We went into the garden and showed our sw that he would do a sit/stay/come etc and she then saw how he was around our bc.  A vets ref helped but our sw just petted him and just observed.  We kept saying we would never leave them alone together as we don't with our bc now(trust the dog more than bc!!!)

The only thing we saw on the pet form was the question-'if there is conflict would you... put the dog down, rehome the dog or rehome the new child'  we wanted our sw to clarify what conflict meant.  As in if the child didn't like dogs- we would slowly introduce them and be aware of it, as we wouldn't do any of the above in this case.  Sw said what if he bit the child we said in that case we would have the dog put down/rehomed but we also questioned why this would have happened if they weren't left alone.

Hope this helps.  Don't stress too much-easier said than done I know but you know your dogs better than anyone.  They are part of your family.


----------



## lynsbee (Jun 21, 2013)

We have a 7 or 8 tear old rescue dog. 
All we had to do was fill out a form saying if there were any areas of the house which only the dog was allowedd in, what parts of the house he was allowed in, where he was fed, if he had been round children, if he had ever bitten. It was mainly a yes or no tick cheat and space for the odd comment. He wasn't seen as a problem on the home assessment visits just wanted our SW attention all the time and she wanted to take him home. He was mentioned in our PAR but just as being included into our family. I also have a rabbit which we told the SW and again he was just mentioned in the PAR as part of our family. She never even looked at the rabbit.


----------



## Jacks girl (Aug 7, 2011)

Thanks ladies for your replies - it shows how much it can vary I am hoping its like your experiences as medicals cost enough without adding a dog assessment with an outside agency to the list of costs for assessment haha. Thanks again really appreciate your advice, experiences and pearls of wisdom/reassurance.


----------



## Starmaker73 (Jun 28, 2013)

I have one bouncy 22 month old Labrador and the only concern my SW had with him was his jumping.  I enlisted the help of a professional dog trainer to come and do one to one sessions with him as I felt this would have quicker results than taking him to a class.  I will add that my SW didn't ask for this, I did it for my piece of mind.  As far as the assessment, I had the same form as lynsbee I think.  Just a ticky box page and that was it.


----------



## MummyAuntieKatie (Oct 18, 2012)

Be prepared for your SW to ask you to confirm that, should the situation with the dogs and child become untenable you will rehome the dogs.      I told our SW that if that was what she wanted to write then she should.  However, I have always stressed that anyone joining our family does so on the understanding that it is for life, be that dog, cat or child (we now have 1 cat, 3 dogs and 1 child) and I would do everything possible to ensure the relationship would work.  I tried to make it a positive, to show the strength of our commitment to make things work with any child.  

We had to complete a form for the dogs and cat, asked questions about 'pack leader' etc which are outdated theories on dog behaviour.  We also have lots of child gates up and the dogs get to be safe away from BB most of the time as he's just too full on for them.  

My biggest fear was that he would be scared of the dogs, but no such thing!  He wants to squeeze them, pull them, and he has no idea of the danger the pose.  This will come in time, he's only 2 and a half.  

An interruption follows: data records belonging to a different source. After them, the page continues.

-- pv_equiv track=rewrite | github.com/IgnacioSallaberry/RICS | p-valor critico.py | p_valor_minimize
-- ===== SOURCE A (Python) =====
-- def p_valor_minimize(int1, int2):
--
--     resta_de_p_val = []
--     i=0
--     while i <len(int1):
--         resta_de_p_val.append(abs(int1[i]-int2[i]))
--         i+=1
--
--     minimo_resta_p_val = resta_de_p_val.index(min(resta_de_p_val))
--
--     return minimo_resta_p_val
-- ===== SOURCE B (Python) =====
-- def p_valor_minimize(int1, int2):
--     best_i = len(int1) - 1
--     best_d = abs(int1[best_i] - int2[best_i])
--     for i in range(len(int1) - 2, -1, -1):
--         d = abs(int1[i] - int2[i])
--         if d <= best_d:
--             best_i, best_d = i, d
--     return best_i
-- ===== Notes on version B (the rewrite author's own statement) =====
-- stated objective: alternative
-- what changed: Replaces A's three passes (build an explicit difference list, min() over it, list.index() to find the minimum) by one backward scan from the last index that keeps only the pair (best index, best value), overwriting on ties so the first occurrence wins; no intermediate list, no search pass, constant extra space.
import Mathlib
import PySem

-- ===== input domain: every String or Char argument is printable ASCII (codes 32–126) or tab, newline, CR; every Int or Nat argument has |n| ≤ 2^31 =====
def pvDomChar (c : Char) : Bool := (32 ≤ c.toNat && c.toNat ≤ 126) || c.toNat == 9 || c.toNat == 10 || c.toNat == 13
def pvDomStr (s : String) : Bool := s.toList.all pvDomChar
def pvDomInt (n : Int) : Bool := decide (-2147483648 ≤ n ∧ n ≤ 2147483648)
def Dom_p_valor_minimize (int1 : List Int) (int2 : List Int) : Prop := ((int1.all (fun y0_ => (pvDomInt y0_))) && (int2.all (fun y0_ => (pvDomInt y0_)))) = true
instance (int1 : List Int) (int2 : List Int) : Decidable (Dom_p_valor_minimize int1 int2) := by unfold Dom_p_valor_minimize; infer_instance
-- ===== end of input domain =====

-- B replaces A's three passes (build the difference list, min over it, index of the min) by one
-- backward scan keeping only (best index, best value), overwriting on ties so the first wins.

-- ===== PORT A =====
-- the while-loop building resta_de_p_val (indexing is in range under Pre_)
def pvA_loop (int1 : List Int) (int2 : List Int) (i : Nat) (acc : List Int) : List Int :=
  if i < int1.length then
    pvA_loop int1 int2 (i + 1)
      (acc ++ [|PySem.List.pyGetD int1 (i : Int) 0 - PySem.List.pyGetD int2 (i : Int) 0|])
  else acc
termination_by int1.length - i

def p_valor_minimize (int1 : List Int) (int2 : List Int) : Int :=
  let resta := pvA_loop int1 int2 0 []
  match PySem.List.min? resta (fun x => x) with
  | none => 0  -- min([]) raises ValueError in Python; excluded by Pre_
  | some m => (((PySem.List.index? resta m).getD 0 : Nat) : Int)

-- ===== PORT B =====
def p_valor_minimize_alt (int1 : List Int) (int2 : List Int) : Int :=
  let bi : Int := (int1.length : Int) - 1
  -- int1[-1] on an empty int1 raises IndexError in Python; excluded by Pre_
  let bd : Int := |PySem.List.pyGetD int1 bi 0 - PySem.List.pyGetD int2 bi 0|
  let s := (PySem.List.pyRange ((int1.length : Int) - 2) (-1) (-1)).foldl
    (fun (s : Int × Int) i =>
      let d := |PySem.List.pyGetD int1 i 0 - PySem.List.pyGetD int2 i 0|
      if d ≤ s.2 then (i, d) else s) (bi, bd)
  s.1

-- ===== PRECONDITION & SPEC =====
-- Pre_ excludes exactly the inputs where Python A raises: the empty int1 (ValueError from
-- min([])) and int2 shorter than int1 (IndexError at int2[i]).
def Pre_p_valor_minimize (int1 : List Int) (int2 : List Int) : Prop :=
  int1 ≠ [] ∧ int1.length ≤ int2.length
instance (int1 : List Int) (int2 : List Int) : Decidable (Pre_p_valor_minimize int1 int2) := by
  unfold Pre_p_valor_minimize; infer_instance

def pvWitness_p_valor_minimize : List Int × List Int := ([1, 3, 2], [2, 3, 7])

def Spec_p_valor_minimize (int1 : List Int) (int2 : List Int) (out : Int) : Prop :=
  out = p_valor_minimize_alt int1 int2
instance (int1 : List Int) (int2 : List Int) (out : Int) : Decidable (Spec_p_valor_minimize int1 int2 out) := by
  unfold Spec_p_valor_minimize; infer_instance

-- ===== CLAIM (what is proved, stated in full; the proofs are below) =====
def Claim_equal_p_valor_minimize : Prop := ∀ (int1 : List Int) (int2 : List Int), Dom_p_valor_minimize int1 int2 → Pre_p_valor_minimize int1 int2 → Spec_p_valor_minimize int1 int2 (p_valor_minimize int1 int2)

-- ===== LEMMAS AND PROOFS =====

-- A's while loop is append-of-map over the remaining index range
theorem pvA_loop_eq (int1 int2 : List Int) (i : Nat) (acc : List Int) :
    pvA_loop int1 int2 i acc =
      acc ++ (List.range' i (int1.length - i)).map
        (fun j => |int1.getD j 0 - int2.getD j 0|) := by
  fun_induction pvA_loop int1 int2 i acc with
  | case1 i acc h ih =>
      rw [ih]
      have h1 : int1.length - i = (int1.length - (i + 1)) + 1 := by omega
      rw [h1, List.range'_succ]
      simp [PySem.List.pyGetD_natCast]
  | case2 i acc h =>
      have h1 : int1.length - i = 0 := by omega
      simp [h1]

-- min? commutes with map (foldl-state argument)
theorem pv_min?_foldl_map_aux {α β κ : Type} [LT κ] [DecidableLT κ]
    (g : α → β) (key : β → κ) (xs : List α) (acc : Option α) :
    List.foldl
      (fun acc x => match acc with
        | none => some x
        | some m => if key x < key m then some x else some m)
      (acc.map g) (xs.map g)
    = (List.foldl
        (fun acc x => match acc with
          | none => some x
          | some m => if key (g x) < key (g m) then some x else some m)
        acc xs).map g := by
  induction xs generalizing acc with
  | nil => rfl
  | cons x t ih =>
      cases acc with
      | none => simpa using ih (some x)
      | some m =>
          by_cases h : key (g x) < key (g m)
          · simpa [h] using ih (some x)
          · simpa [h] using ih (some m)

theorem pv_min?_map {α β κ : Type} [LT κ] [DecidableLT κ]
    (g : α → β) (key : β → κ) (xs : List α) :
    PySem.List.min? (xs.map g) key
      = (PySem.List.min? xs (fun a => key (g a))).map g := by
  have := pv_min?_foldl_map_aux g key xs none
  simpa [PySem.List.min?] using this

-- min? over a snoc
theorem pv_min?_snoc {α κ : Type} [LT κ] [DecidableLT κ]
    (xs : List α) (x : α) (key : α → κ) :
    PySem.List.min? (xs ++ [x]) key
      = match PySem.List.min? xs key with
        | none => some x
        | some m => if key x < key m then some x else some m := by
  simp only [PySem.List.min?, List.foldl_append, List.foldl]
  rfl

-- min? over range n returns the FIRST argmin
theorem pv_min?_range_spec (f : Nat → Int) (n : Nat) (hn : 0 < n) :
    ∃ j, PySem.List.min? (List.range n) f = some j ∧ j < n ∧
      (∀ i, i < n → f j ≤ f i) ∧ (∀ i, i < j → f j < f i) := by
  induction n with
  | zero => omega
  | succ n ih =>
      rcases Nat.eq_zero_or_pos n with h0 | hpos
      · subst h0
        refine ⟨0, ?_, by omega, ?_, ?_⟩
        · simp [PySem.List.min?, List.range_succ]
        · intro i hi; interval_cases i; exact le_refl _
        · intro i hi; omega
      · obtain ⟨j, hmin, hjn, hmin_le, hfirst⟩ := ih hpos
        rw [List.range_succ, pv_min?_snoc, hmin]
        by_cases hlt : f n < f j
        · refine ⟨n, by simp [hlt], by omega, ?_, ?_⟩
          · intro i hi
            rcases Nat.lt_or_ge i n with h | h
            · exact le_of_lt (lt_of_lt_of_le hlt (hmin_le i h))
            · have : i = n := by omega
              subst this; exact le_refl _
          · intro i hi; exact lt_of_lt_of_le hlt (hmin_le i hi)
        · refine ⟨j, by simp [hlt], by omega, ?_, hfirst⟩
          intro i hi
          rcases Nat.lt_or_ge i n with h | h
          · exact hmin_le i h
          · have : i = n := by omega
            subst this; omega

-- first occurrence of the minimal value in the mapped range is its argmin index
theorem pv_index?_map_range (f : Nat → Int) (n j : Nat) (hjn : j < n)
    (hfirst : ∀ i, i < j → f j < f i) :
    PySem.List.index? ((List.range n).map f) (f j) = some j := by
  rw [PySem.List.index?_eq_some_iff]
  refine ⟨(List.range j).map f, (List.range' (j + 1) (n - (j + 1))).map f, ?_, by simp, ?_⟩
  · have hsplit : List.range n = List.range j ++ j :: List.range' (j + 1) (n - (j + 1)) := by
      have h1 : List.range' j (n - j) 1 = j :: List.range' (j + 1) (n - (j + 1)) 1 := by
        have hnj : n - j = (n - (j + 1)) + 1 := by omega
        rw [hnj, List.range'_succ]
      calc List.range n = List.range' 0 n := List.range_eq_range'
        _ = List.range' 0 j ++ List.range' (0 + 1 * j) (n - j) := by
              rw [List.range'_append]; congr 1; omega
        _ = List.range j ++ (j :: List.range' (j + 1) (n - (j + 1))) := by
              rw [← List.range_eq_range']; congr 1
              simpa using h1
    rw [hsplit]; simp
  · intro hmem
    rw [List.mem_map] at hmem
    obtain ⟨i, hi, hif⟩ := hmem
    rw [List.mem_range] at hi
    have := hfirst i hi
    omega

-- B's backward fold, with state (m, F m) characterising the first argmin of F over [k, n),
-- ends at the first argmin j of F over [0, n)
theorem pv_desc_fold (F : Int → Int) (n : Int) (j : Int)
    (hj0 : 0 ≤ j) (hjn : j < n)
    (hjmin : ∀ l : Int, 0 ≤ l → l < n → F j ≤ F l)
    (hjfirst : ∀ l : Int, 0 ≤ l → l < j → F j < F l) :
    ∀ (k : Nat) (m : Int), (k : Int) ≤ m → m < n →
      (∀ l : Int, (k : Int) ≤ l → l < n → F m ≤ F l) →
      (∀ l : Int, (k : Int) ≤ l → l < m → F m < F l) →
      ((PySem.List.pyRange ((k : Int) - 1) (-1) (-1)).foldl
        (fun (s : Int × Int) i => if F i ≤ s.2 then (i, F i) else s) (m, F m)).1 = j := by
  intro k
  induction k with
  | zero =>
      intro m hkm hmn hmmin hmfirst
      rw [PySem.List.pyRange_neg_one_eq_nil (by omega)]
      simp only [List.foldl_nil]
      -- uniqueness of the first argmin over [0, n)
      rcases lt_trichotomy m j with h | h | h
      · have h1 := hmmin j (by omega) hjn
        have h2 := hjfirst m (by omega) h
        omega
      · exact h
      · have h1 := hjmin m (by omega) hmn
        have h2 := hmfirst j (by omega) h
        omega
  | succ k ih =>
      intro m hkm hmn hmmin hmfirst
      have hcons : PySem.List.pyRange (((k : Nat) + 1 : Int) - 1) (-1) (-1)
          = (k : Int) :: PySem.List.pyRange ((k : Int) - 1) (-1) (-1) := by
        have : (((k : Nat) + 1 : Int) - 1) = (k : Int) := by omega
        rw [this, PySem.List.pyRange_neg_one_cons (by omega)]
      have hk1 : (((k : Nat) + 1 : Nat) : Int) = ((k : Nat) + 1 : Int) := by push_cast; ring
      rw [hk1] at hkm ⊢
      rw [hcons]
      simp only [List.foldl_cons]
      by_cases h : F (k : Int) ≤ F m
      · rw [if_pos h]
        exact ih (k : Int) le_rfl (by omega)
          (fun l hl1 hl2 => by
            rcases eq_or_lt_of_le hl1 with he | hlt
            · rw [← he]
            · exact le_trans h (hmmin l (by omega) hl2))
          (fun l hl1 hl2 => by omega)
      · rw [if_neg h]
        have hmk : F m < F (k : Int) := by omega
        exact ih m (by omega) hmn
          (fun l hl1 hl2 => by
            rcases eq_or_lt_of_le hl1 with he | hlt
            · rw [← he]; omega
            · exact hmmin l (by omega) hl2)
          (fun l hl1 hl2 => by
            rcases eq_or_lt_of_le hl1 with he | hlt
            · rw [← he]; exact hmk
            · exact hmfirst l (by omega) hl2)

-- ===== VERDICT (by name: the statement is the Claim_ definition above) =====
theorem p_valor_minimize_spec : Claim_equal_p_valor_minimize := by
  intro int1 int2 _ hpre
  obtain ⟨hne, _⟩ := hpre
  unfold Spec_p_valor_minimize
  set n := int1.length with hn
  have hnpos : 0 < n := List.length_pos_iff.mpr hne
  set f : Nat → Int := fun j => |int1.getD j 0 - int2.getD j 0| with hf
  set F : Int → Int := fun i => |PySem.List.pyGetD int1 i 0 - PySem.List.pyGetD int2 i 0| with hF
  have hFf : ∀ k : Nat, F (k : Int) = f k := by
    intro k; simp [hF, hf, PySem.List.pyGetD_natCast, List.getD]
  -- the difference list
  have hresta : pvA_loop int1 int2 0 [] = (List.range n).map f := by
    rw [pvA_loop_eq]
    simp [List.range_eq_range', hf, List.getD]
    rw [← hn]
  obtain ⟨j, hmin, hjn, hjmin, hjfirst⟩ := pv_min?_range_spec f n hnpos
  -- A's side
  have hA : p_valor_minimize int1 int2 = (j : Int) := by
    show (match PySem.List.min? (pvA_loop int1 int2 0 []) (fun x => x) with
          | none => (0 : Int)
          | some m => (((PySem.List.index? (pvA_loop int1 int2 0 []) m).getD 0 : Nat) : Int))
        = (j : Int)
    rw [hresta, pv_min?_map f (fun x => x) (List.range n)]
    simp only [hmin, Option.map_some]
    rw [pv_index?_map_range f n j hjn hjfirst]
    rfl
  -- B's side: the backward fold starting at (n-1, F (n-1)) reaches the first argmin
  have hB : p_valor_minimize_alt int1 int2 = (j : Int) := by
    have hj0 : (0 : Int) ≤ (j : Int) := by positivity
    have hjn' : (j : Int) < (n : Int) := by exact_mod_cast hjn
    have hjminI : ∀ l : Int, 0 ≤ l → l < (n : Int) → F (j : Int) ≤ F l := by
      intro l hl1 hl2
      have hlt : l.toNat < n := by omega
      have : l = ((l.toNat : Nat) : Int) := by omega
      rw [this, hFf, hFf]
      exact hjmin _ hlt
    have hjfirstI : ∀ l : Int, 0 ≤ l → l < (j : Int) → F (j : Int) < F l := by
      intro l hl1 hl2
      have hlt : l.toNat < j := by omega
      have : l = ((l.toNat : Nat) : Int) := by omega
      rw [this, hFf, hFf]
      exact hjfirst _ hlt
    have hm1 : (((n - 1 : Nat) : Int)) = (n : Int) - 1 := by omega
    have hstart := pv_desc_fold F (n : Int) (j : Int) hj0 hjn' hjminI hjfirstI
      (n - 1) ((n : Int) - 1) (by omega) (by omega)
      (fun l hl1 hl2 => by
        have : l = (n : Int) - 1 := by omega
        rw [this])
      (fun l hl1 hl2 => by omega)
    rw [hm1] at hstart
    show ((PySem.List.pyRange ((int1.length : Int) - 2) (-1) (-1)).foldl
        (fun (s : Int × Int) i =>
          let d := |PySem.List.pyGetD int1 i 0 - PySem.List.pyGetD int2 i 0|
          if d ≤ s.2 then (i, d) else s)
        ((int1.length : Int) - 1,
         |PySem.List.pyGetD int1 ((int1.length : Int) - 1) 0
           - PySem.List.pyGetD int2 ((int1.length : Int) - 1) 0|)).1 = (j : Int)
    have h2 : (n : Int) - 1 - 1 = (n : Int) - 2 := by ring
    rw [← hn, ← h2]
    exact hstart
  rw [hA, hB]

Good luck!! I have to say, our dogs seemed to know what was required of them as they were always SO well behaved when we had SW visits! xxx


----------



## AoC (Oct 28, 2008)

We had to fill out a questionnaire for each of our three cats.  For my own peace of mind, I also did a joke one as if our 'head cat' had actually completed it herself...

I thought the questions were dog-orientated and irrelevant, and a little bit negative, so I also wrote a short piece/letter about all the positives I felt having cats would bring to placing a child with us, from explaining about belonging, to claiming, attachment, teaching gentleness, sharing, explaining that "when Chrissie came to live with us, she was very scared because it was all new, but now...." etc etc.  SW seemed to really like it.

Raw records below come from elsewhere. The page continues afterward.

-- ===== VERDICT (by name: the statement is the Claim_ definition above) =====
theorem left_edge_placement_spec : Claim_equal_left_edge_placement := by
  intro cw W hdom
  unfold Spec_left_edge_placement
  simp only [left_edge_placement, left_edge_placement_alt]
  congr 1
  set cells := PySem.List.sorted cw (fun x => x) true with hcells
  set k := chooseK cells.length 0 with hk
  have hk1 : cells.length + 1 ≤ 2 ^ k := chooseK_ge cells.length 0
  have hpos : 0 < 2 ^ k := Nat.two_pow_pos k
  have hrep : (List.replicate (2 * 2 ^ k) pvINF).length = 2 ^ (k + 1) := by
    simp [pow_succ]; ring
  have hm1 : (2 ^ k) / 2 ^ k = 1 := by
    apply divp_of <;> omega
  have hmlt : 2 ^ k < (List.replicate (2 * 2 ^ k) pvINF).length := by
    rw [hrep, pow_succ]; omega
  obtain ⟨-, hup, -⟩ := ascend_spec k (2 ^ k) 0 (List.replicate (2 * 2 ^ k) pvINF) (by omega) hmlt
  rw [hm1] at hup
  have hbuild : readT k (List.replicate (2 * 2 ^ k) pvINF) 1 = stBuild k := by
    exact readT_replicate k 1 (2 * 2 ^ k) (by omega) (by omega)
  rw [hbuild, show 2 ^ k - 1 * 2 ^ k = 0 from by omega] at hup
  apply loop_eq
  · rw [ascend_length]; simp [pow_succ]; ring
  · rw [hup]; exact WFT_update (WFT_build k) _ _
  · rw [hup, leavesT_update (WFT_build k) _ (by rw [leavesT_build, List.length_replicate]; omega),
      leavesT_build]
    obtain ⟨m, hm⟩ : ∃ m, 2 ^ k = m + 1 := ⟨2 ^ k - 1, by omega⟩
    rw [hm]
    simp [List.replicate_succ]
  · rfl
  · simp only [List.length_cons, List.length_nil]
    omega
  · intro w hw
    have hmem : w ∈ cw := (PySem.List.mem_sorted cw (fun x => x) true w).mp hw
    unfold Dom_left_edge_placement at hdom
    simp only [Bool.and_eq_true, List.all_eq_true, pvDomInt, decide_eq_true_eq] at hdom
    have h1 := hdom.1 w hmem
    have h2 := hdom.2
    have hE : pvINF = 4611686018427387904 := by norm_num [pvINF]
    rw [hE]
    omega
-- pv_equiv track=rewrite | github.com/Samyak008/minorprojo | src/rag_gym.py | _ensure_source_balance
-- ===== SOURCE A (Python) =====
-- from collections import defaultdict
--
-- def _ensure_source_balance(papers, min_per_source=2, max_total=30):
--     """
--     Ensure balanced representation from different sources
--
--     Args:
--         papers (list): Paper dictionaries
--         min_per_source (int): Minimum papers per source
--         max_total (int): Maximum total papers
--
--     Returns:
--         list: Balanced papers
--     """
--     # Group papers by source
--     source_groups = defaultdict(list)
--     for paper in papers:
--         source = paper.get('source', 'unknown')
--         source_groups[source].append(paper)
--
--     # Ensure minimum representation from each source
--     balanced_results = []
--     for source, source_papers in source_groups.items():
--         # Take minimum papers per source (or all if fewer available)
--         source_count = min(min_per_source, len(source_papers))
--         balanced_results.extend(source_papers[:source_count])
--
--     # If we have space for more papers, add them while maintaining balance
--     remaining_slots = max_total - len(balanced_results)
--     if remaining_slots > 0:
--         # Create lists of remaining papers by source
--         remaining_by_source = {
--             source: papers[min_per_source:]
--             for source, papers in source_groups.items()
--             if len(papers) > min_per_source
--         }
--
--         # Add papers in round-robin fashion until we reach max_total
--         while remaining_slots > 0 and remaining_by_source:
--             for source in list(remaining_by_source.keys()):
--                 if not remaining_by_source[source]:
--                     del remaining_by_source[source]
--                     continue
--
--                 # Add one paper from this source
--                 balanced_results.append(remaining_by_source[source].pop(0))
--                 remaining_slots -= 1
--
--                 if remaining_slots <= 0:
--                     break
--
--     return balanced_results
-- ===== SOURCE B (Python) =====
-- def _round_robin(lists):
--     """Column-by-column flatten: first element of every list, then second, ..."""
--     out = []
--     i = 0
--     while True:
--         column = [l[i] for l in lists if i < len(l)]
--         if not column:
--             break
--         out.extend(column)
--         i += 1
--     return out
--
--
-- def _ensure_source_balance(papers, min_per_source=2, max_total=30):
--     """
--     Ensure balanced representation from different sources
--
--     Args:
--         papers (list): Paper dictionaries
--         min_per_source (int): Minimum papers per source
--         max_total (int): Maximum total papers
--
--     Returns:
--         list: Balanced papers
--     """
--     # Group papers by source (insertion order preserved)
--     groups = {}
--     for paper in papers:
--         groups.setdefault(paper.get('source', 'unknown'), []).append(paper)
--
--     # Minimum representation from each source
--     balanced = []
--     for group in groups.values():
--         balanced.extend(group[:min(min_per_source, len(group))])
--
--     # Fill the remaining slots round-robin from the leftover tails
--     remaining_slots = max_total - len(balanced)
--     if remaining_slots > 0:
--         tails = [g[min_per_source:] for g in groups.values() if len(g) > min_per_source]
--         balanced.extend(_round_robin(tails)[:remaining_slots])
--     return balanced
-- ===== Notes on version B (the rewrite author's own statement) =====
-- stated objective: simpler
-- what changed: Phase two's stateful while-loop over a dict of queues (pop(0), del, a countdown with break) is replaced by building the round-robin order once as a column-by-column flatten of the leftover tails and extending with its first remaining_slots elements.
import Mathlib
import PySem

Good luck, and don't worry!


----------



## Smudgey (Mar 13, 2012)

We have two cats , 6 rabbits and 3 ponies and apart from fill a form in that was it really , the cats are mentioned in the PAR but that they were quiet and stayed upstairs sleeping when we were being assessed . 
We also got asked the will you rehome your pets question , our reply was that the rabbits and ponies live outside so no issues and the cats I have had for 18 years this time and they are my surrogate children and they will NOT be re homed . We said we would make provisions for the cats ( ie own room etc ) if any issues happened lol , they seemed to accept this fine


----------



## Starmaker73 (Jun 28, 2013)

Hi Smudgey, can I ask if you were asked this at Panel or just by your SW during HS?  My SW has never mentioned this and I want to be prepared with an answer if I'm ever asked it.


----------



## Smudgey (Mar 13, 2012)

We wer asked by SW , at which point I burst into tears lol ! We wre asked about it at panel too , we explained that the rabbits and horses lived outside so no need for any contact with LO if need be , and said we could sort the cats by giving them their own space in the house ie their own room if necessary . They sake what would we do if LO was scared / allergic to the animals , I handy thought of the scared question ! But we still passed no probs x xx


----------



## Smudgey (Mar 13, 2012)

Just retread that ! My post doesn't make sense , stupid iPad keeps altering everything lol ,


----------



## Starmaker73 (Jun 28, 2013)

Thanks for that, and don't worry I understood the first message.   My SW has never mentioned this at all and I don't think she will now as I have finished my HS, but I would be flustered if I get asked this at Panel so I might ask the SWs advice just incase.


----------



## Smudgey (Mar 13, 2012)

We were expecting it at panel , the ' why do you have a preference to a little girl ' question was the one I wasn't ready for lol !!!


----------



## Starmaker73 (Jun 28, 2013)

Yikes!! Ok well I will prepare my myself for the pet question. As for the gender question, I am open to both so that's ok. Bet you had to just wing it. Haha


----------



## MummyAuntieKatie (Oct 18, 2012)

We had the 'what would you do' question at Panel, I said that 'whilst my dogs were part of my family and I adored them that I wasn't stupid and I know they would adjust to a new home if it became absolutely necessary'.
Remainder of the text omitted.